Work instructions: Search the records below for the word "pvFirstVal". Pull out each line that has it.

Working data:
-- B's loop computes, in each component, acc-or-first-match
theorem pvBLoop_eq (rs : List String) (i il vi : Option String) :
    pvBLoop rs (i, il, vi) =
      (i.or (pvFirstVal "ID" rs), il.or (pvFirstVal "ID_LIKE" rs),
        vi.or (pvFirstVal "VERSION_ID" rs)) := by
  induction rs generalizing i il vi with
  | nil => simp [pvBLoop, pvFirstVal, Option.or_none]
  | cons l rest ih =>
    rw [pvBLoop]
    by_cases hbrk : i.isSome && il.isSome && vi.isSome
    · rw [if_pos hbrk]
      simp only [Bool.and_eq_true, Option.isSome_iff_exists] at hbrk
      obtain ⟨⟨⟨a, ha⟩, ⟨b, hb⟩⟩, ⟨c, hc⟩⟩ := hbrk
      subst ha hb hc
      simp only [Option.some_or]
    · rw [if_neg hbrk]
      by_cases hin : PySem.Str.isIn "=" (PySem.Str.strip l) = true
      · rw [if_pos hin]
        cases hs : PySem.Str.splitMax? (PySem.Str.strip l) "=" 1 with
        | none =>
          have hkv : pvKeyVal l = none := by unfold pvKeyVal; rw [if_pos hin, hs]
          rw [ih]; simp only [pvFV_cons_none l rest hkv]
        | some ws =>
          rcases ws with _ | ⟨k, _ | ⟨v, _ | ⟨x, xs⟩⟩⟩
          · have hkv : pvKeyVal l = none := by unfold pvKeyVal; rw [if_pos hin, hs]
            rw [ih]; simp only [pvFV_cons_none l rest hkv]
          · have hkv : pvKeyVal l = none := by unfold pvKeyVal; rw [if_pos hin, hs]
            rw [ih]; simp only [pvFV_cons_none l rest hkv]
          · have hkv : pvKeyVal l = some (k, v) := by unfold pvKeyVal; rw [if_pos hin, hs]
            simp only [pvFV_cons_some l rest k v hkv]
            by_cases hk1 : k = "ID"
            · subst hk1
              have e2 : ¬ ("ID" = "ID_LIKE") := by decide
              have e3 : ¬ ("ID" = "VERSION_ID") := by decide
              rw [if_pos (rfl : "ID" = "ID"), if_neg e2, if_neg e3]
              cases i with
              | none =>
                rw [if_pos (by decide : ("ID" == "ID" && Option.isNone (none : Option String)) = true)]
                rw [ih]
                simp only [Option.none_or, Option.some_or]
              | some a =>
                rw [if_neg (by simp : ¬ ("ID" == "ID" && Option.isNone (some a)) = true)]
                rw [if_neg (by simp : ¬ ("ID" == "ID_LIKE" && Option.isNone il) = true)]
                rw [if_neg (by simp : ¬ ("ID" == "VERSION_ID" && Option.isNone vi) = true)]
                rw [ih]
                simp only [Option.some_or]
            · by_cases hk2 : k = "ID_LIKE"
              · subst hk2
                have e1 : ¬ ("ID_LIKE" = "ID") := by decide
                have e3 : ¬ ("ID_LIKE" = "VERSION_ID") := by decide
                rw [if_neg e1, if_pos (rfl : "ID_LIKE" = "ID_LIKE"), if_neg e3]
                rw [if_neg (by simp : ¬ ("ID_LIKE" == "ID" && Option.isNone i) = true)]
                cases il with
                | none =>
                  rw [if_pos (by decide : ("ID_LIKE" == "ID_LIKE" && Option.isNone (none : Option String)) = true)]
                  rw [ih]
                  simp only [Option.none_or, Option.some_or]
                | some b =>
                  rw [if_neg (by simp : ¬ ("ID_LIKE" == "ID_LIKE" && Option.isNone (some b)) = true)]
                  rw [if_neg (by simp : ¬ ("ID_LIKE" == "VERSION_ID" && Option.isNone vi) = true)]
                  rw [ih]
                  simp only [Option.some_or]
              · by_cases hk3 : k = "VERSION_ID"
                · subst hk3
                  have e1 : ¬ ("VERSION_ID" = "ID") := by decide
                  have e2 : ¬ ("VERSION_ID" = "ID_LIKE") := by decide
                  rw [if_neg e1, if_neg e2, if_pos (rfl : "VERSION_ID" = "VERSION_ID")]
                  rw [if_neg (by simp : ¬ ("VERSION_ID" == "ID" && Option.isNone i) = true)]
                  rw [if_neg (by simp : ¬ ("VERSION_ID" == "ID_LIKE" && Option.isNone il) = true)]
                  cases vi with
                  | none =>
                    rw [if_pos (by decide : ("VERSION_ID" == "VERSION_ID" && Option.isNone (none : Option String)) = true)]
                    rw [ih]
                    simp only [Option.none_or, Option.some_or]
                  | some c =>
                    rw [if_neg (by simp : ¬ ("VERSION_ID" == "VERSION_ID" && Option.isNone (some c)) = true)]
                    rw [ih]
                    simp only [Option.some_or]
                · simp only [if_neg hk1, if_neg hk2, if_neg hk3]
                  rw [if_neg (by simp [hk1] : ¬ (k == "ID" && Option.isNone i) = true)]
                  rw [if_neg (by simp [hk2] : ¬ (k == "ID_LIKE" && Option.isNone il) = true)]
                  rw [if_neg (by simp [hk3] : ¬ (k == "VERSION_ID" && Option.isNone vi) = true)]
                  exact ih i il vi
          · have hkv : pvKeyVal l = none := by unfold pvKeyVal; rw [if_pos hin, hs]
            show pvBLoop rest (i, il, vi) = _
            rw [ih]; simp only [pvFV_cons_none l rest hkv]
      · rw [if_neg hin]
        have hkv : pvKeyVal l = none := by unfold pvKeyVal; rw [if_neg hin]
        rw [ih]; simp only [pvFV_cons_none l rest hkv]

Answer to the problem:
      (i.or (pvFirstVal "ID" rs), il.or (pvFirstVal "ID_LIKE" rs),
        vi.or (pvFirstVal "VERSION_ID" rs)) := by
  | nil => simp [pvBLoop, pvFirstVal, Option.or_none]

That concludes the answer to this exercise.